■ TASK TO COMPLETE
In the records below, find every line with the word "obtain" and copy it.

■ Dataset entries

##############################

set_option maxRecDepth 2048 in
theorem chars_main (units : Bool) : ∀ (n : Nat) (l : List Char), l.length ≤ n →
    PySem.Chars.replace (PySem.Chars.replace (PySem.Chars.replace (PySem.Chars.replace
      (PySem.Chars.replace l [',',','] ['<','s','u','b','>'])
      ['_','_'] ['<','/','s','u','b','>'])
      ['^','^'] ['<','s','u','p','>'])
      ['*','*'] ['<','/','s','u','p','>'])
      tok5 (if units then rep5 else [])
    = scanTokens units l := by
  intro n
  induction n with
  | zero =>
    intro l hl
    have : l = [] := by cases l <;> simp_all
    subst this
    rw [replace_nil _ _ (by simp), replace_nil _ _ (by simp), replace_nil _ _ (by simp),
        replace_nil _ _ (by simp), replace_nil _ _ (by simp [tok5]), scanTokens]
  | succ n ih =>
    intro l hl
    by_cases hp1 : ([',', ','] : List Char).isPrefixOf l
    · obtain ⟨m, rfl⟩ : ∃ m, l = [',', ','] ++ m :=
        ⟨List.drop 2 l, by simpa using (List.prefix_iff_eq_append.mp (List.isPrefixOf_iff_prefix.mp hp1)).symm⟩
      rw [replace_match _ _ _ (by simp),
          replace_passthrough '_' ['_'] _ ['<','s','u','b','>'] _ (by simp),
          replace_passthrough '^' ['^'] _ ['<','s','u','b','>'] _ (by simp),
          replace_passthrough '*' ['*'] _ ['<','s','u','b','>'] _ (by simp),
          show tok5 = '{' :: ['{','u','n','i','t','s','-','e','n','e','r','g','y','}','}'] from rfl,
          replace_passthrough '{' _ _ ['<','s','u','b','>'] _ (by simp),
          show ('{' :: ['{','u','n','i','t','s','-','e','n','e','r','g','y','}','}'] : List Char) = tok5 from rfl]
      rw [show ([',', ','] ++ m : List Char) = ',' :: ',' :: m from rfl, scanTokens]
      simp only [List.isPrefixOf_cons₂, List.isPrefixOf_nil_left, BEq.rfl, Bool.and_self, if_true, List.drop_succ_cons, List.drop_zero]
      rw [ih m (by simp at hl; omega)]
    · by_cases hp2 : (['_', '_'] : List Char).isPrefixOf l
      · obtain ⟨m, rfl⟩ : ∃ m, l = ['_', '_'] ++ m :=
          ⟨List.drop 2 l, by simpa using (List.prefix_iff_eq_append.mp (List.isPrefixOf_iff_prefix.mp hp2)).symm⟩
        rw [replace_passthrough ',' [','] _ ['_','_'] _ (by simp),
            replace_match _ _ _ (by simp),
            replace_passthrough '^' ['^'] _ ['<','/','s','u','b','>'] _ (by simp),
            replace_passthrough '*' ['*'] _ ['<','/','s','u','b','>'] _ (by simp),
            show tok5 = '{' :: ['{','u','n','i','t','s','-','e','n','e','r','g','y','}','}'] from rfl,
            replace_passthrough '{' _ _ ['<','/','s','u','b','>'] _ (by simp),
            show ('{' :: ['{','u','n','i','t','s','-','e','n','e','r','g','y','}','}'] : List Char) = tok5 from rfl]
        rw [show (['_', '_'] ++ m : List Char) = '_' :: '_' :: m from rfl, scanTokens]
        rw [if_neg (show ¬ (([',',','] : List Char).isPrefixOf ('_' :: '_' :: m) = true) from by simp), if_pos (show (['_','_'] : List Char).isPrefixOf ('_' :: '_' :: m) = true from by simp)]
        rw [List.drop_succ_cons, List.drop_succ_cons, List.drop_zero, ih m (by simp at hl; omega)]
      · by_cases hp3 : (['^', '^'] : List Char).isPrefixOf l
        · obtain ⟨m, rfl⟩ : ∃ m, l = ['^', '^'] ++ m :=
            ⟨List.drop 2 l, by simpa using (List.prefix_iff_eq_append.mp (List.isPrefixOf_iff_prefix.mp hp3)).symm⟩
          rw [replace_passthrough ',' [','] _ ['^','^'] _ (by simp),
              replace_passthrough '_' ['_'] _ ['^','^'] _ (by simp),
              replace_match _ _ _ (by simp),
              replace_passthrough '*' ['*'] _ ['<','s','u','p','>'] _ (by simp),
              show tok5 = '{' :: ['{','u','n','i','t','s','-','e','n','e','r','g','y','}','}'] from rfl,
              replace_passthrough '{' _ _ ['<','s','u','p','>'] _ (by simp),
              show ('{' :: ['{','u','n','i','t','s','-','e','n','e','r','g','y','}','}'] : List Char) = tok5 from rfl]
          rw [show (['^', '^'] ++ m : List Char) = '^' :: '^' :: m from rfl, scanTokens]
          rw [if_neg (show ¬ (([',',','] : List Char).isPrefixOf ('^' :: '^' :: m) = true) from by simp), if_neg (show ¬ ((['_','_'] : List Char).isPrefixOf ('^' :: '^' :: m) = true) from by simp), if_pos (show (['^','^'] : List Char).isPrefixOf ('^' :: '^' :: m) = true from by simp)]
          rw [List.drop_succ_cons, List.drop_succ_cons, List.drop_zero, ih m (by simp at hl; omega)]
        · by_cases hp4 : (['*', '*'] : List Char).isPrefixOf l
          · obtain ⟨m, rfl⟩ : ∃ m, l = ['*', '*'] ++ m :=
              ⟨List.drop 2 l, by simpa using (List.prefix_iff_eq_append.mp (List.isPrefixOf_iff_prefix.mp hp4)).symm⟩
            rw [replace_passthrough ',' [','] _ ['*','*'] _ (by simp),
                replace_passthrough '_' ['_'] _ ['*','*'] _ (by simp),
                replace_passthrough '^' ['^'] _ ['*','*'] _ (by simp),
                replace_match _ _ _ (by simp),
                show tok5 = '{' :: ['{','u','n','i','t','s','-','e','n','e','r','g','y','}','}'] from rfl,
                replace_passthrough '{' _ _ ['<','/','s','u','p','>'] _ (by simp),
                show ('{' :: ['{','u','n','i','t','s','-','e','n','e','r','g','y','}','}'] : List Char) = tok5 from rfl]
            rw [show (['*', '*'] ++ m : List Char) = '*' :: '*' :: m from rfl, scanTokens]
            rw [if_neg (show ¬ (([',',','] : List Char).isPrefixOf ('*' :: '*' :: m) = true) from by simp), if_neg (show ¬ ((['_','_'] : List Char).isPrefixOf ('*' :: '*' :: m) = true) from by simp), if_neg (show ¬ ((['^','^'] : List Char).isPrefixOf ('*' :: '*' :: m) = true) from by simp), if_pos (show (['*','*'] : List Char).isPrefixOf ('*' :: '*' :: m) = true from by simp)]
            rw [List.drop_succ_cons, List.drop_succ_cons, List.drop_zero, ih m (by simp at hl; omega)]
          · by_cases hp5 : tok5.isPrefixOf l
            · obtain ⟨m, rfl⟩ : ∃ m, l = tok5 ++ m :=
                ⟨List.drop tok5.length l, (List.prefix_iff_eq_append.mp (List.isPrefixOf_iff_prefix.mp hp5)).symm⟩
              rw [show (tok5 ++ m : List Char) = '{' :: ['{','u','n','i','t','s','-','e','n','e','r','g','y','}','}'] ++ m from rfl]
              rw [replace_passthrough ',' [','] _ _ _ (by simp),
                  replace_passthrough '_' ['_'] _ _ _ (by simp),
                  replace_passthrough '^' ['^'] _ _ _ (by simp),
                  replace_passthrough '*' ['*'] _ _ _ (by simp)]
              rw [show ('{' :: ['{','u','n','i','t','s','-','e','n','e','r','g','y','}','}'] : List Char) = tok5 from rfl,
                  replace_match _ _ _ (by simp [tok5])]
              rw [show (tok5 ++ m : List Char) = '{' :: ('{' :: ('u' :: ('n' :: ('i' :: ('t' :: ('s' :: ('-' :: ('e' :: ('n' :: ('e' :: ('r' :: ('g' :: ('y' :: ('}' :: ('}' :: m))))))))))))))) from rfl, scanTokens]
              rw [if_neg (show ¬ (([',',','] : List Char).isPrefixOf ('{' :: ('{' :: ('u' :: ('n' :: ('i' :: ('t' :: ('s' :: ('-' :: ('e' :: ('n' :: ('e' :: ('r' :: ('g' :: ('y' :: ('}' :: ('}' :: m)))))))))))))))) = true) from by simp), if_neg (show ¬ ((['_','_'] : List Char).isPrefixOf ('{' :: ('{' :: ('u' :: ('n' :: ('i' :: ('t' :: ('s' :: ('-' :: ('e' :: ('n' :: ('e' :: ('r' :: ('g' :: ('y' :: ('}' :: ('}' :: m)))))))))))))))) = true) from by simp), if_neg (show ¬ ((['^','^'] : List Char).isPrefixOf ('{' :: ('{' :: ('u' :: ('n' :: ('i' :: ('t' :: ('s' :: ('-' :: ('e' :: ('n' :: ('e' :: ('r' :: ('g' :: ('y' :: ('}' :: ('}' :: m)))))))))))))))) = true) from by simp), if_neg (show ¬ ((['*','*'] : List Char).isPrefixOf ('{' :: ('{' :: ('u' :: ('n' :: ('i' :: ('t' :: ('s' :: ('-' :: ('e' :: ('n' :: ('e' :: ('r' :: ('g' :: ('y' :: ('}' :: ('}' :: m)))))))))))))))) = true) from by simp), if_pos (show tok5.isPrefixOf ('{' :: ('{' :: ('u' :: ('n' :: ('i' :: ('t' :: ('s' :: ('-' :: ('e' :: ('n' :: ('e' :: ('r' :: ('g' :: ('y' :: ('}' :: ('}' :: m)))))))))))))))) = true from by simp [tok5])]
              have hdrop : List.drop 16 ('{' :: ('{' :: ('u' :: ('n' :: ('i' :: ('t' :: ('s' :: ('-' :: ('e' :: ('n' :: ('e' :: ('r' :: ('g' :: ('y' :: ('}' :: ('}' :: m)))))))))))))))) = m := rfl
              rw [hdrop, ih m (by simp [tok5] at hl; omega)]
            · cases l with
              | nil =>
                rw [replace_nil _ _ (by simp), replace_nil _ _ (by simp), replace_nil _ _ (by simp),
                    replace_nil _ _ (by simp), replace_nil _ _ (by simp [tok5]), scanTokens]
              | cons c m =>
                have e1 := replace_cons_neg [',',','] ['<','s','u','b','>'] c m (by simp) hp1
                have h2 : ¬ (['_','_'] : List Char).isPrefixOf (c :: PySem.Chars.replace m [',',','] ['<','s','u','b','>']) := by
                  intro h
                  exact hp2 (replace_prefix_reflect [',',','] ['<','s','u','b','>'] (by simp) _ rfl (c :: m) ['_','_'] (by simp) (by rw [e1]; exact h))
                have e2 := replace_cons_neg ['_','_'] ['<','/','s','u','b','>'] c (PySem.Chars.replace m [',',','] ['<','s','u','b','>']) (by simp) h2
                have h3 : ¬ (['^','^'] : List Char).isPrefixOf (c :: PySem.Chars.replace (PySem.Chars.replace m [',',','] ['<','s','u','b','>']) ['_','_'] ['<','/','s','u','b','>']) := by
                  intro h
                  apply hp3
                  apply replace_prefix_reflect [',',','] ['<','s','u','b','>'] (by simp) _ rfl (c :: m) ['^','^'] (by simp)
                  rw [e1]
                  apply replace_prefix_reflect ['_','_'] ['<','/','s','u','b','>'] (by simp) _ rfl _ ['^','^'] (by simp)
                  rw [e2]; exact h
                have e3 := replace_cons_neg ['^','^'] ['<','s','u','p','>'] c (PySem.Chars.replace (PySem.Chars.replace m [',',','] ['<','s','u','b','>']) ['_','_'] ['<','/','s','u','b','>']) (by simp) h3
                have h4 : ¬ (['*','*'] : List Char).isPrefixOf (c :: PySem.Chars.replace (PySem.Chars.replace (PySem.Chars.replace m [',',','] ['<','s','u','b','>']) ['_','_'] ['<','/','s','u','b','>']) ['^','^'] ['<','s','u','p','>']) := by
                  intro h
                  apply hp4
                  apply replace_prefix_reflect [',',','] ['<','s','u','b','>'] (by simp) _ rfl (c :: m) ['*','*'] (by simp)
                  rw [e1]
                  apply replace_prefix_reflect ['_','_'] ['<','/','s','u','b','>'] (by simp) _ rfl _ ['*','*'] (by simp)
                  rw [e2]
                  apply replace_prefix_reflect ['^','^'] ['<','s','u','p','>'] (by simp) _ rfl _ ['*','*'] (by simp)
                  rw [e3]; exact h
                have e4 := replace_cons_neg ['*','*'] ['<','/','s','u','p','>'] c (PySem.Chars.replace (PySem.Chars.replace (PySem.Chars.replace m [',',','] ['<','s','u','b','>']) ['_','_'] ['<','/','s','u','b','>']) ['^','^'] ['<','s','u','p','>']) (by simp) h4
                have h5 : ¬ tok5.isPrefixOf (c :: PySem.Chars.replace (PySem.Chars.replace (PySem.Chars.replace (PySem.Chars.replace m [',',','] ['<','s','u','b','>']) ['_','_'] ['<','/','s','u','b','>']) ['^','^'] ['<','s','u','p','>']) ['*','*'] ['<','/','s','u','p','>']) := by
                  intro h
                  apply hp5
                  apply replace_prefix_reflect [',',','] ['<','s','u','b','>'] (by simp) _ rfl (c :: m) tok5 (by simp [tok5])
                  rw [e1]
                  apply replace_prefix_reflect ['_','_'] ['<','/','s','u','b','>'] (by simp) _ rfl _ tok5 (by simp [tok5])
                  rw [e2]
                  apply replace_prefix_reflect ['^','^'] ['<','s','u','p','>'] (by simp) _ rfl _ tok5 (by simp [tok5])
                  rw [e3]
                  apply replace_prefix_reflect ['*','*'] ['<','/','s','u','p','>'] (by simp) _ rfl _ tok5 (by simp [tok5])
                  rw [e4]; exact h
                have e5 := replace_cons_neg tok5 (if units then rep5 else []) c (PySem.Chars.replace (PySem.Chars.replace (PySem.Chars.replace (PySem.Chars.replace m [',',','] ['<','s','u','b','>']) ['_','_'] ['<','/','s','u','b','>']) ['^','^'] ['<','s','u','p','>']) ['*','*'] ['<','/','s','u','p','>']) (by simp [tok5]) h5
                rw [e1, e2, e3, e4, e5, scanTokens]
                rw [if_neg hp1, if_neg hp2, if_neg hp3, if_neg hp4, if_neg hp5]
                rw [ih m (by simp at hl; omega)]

##############################

■ WRITTEN SOLUTION
    · obtain ⟨m, rfl⟩ : ∃ m, l = [',', ','] ++ m :=
      · obtain ⟨m, rfl⟩ : ∃ m, l = ['_', '_'] ++ m :=
        · obtain ⟨m, rfl⟩ : ∃ m, l = ['^', '^'] ++ m :=
          · obtain ⟨m, rfl⟩ : ∃ m, l = ['*', '*'] ++ m :=
            · obtain ⟨m, rfl⟩ : ∃ m, l = tok5 ++ m :=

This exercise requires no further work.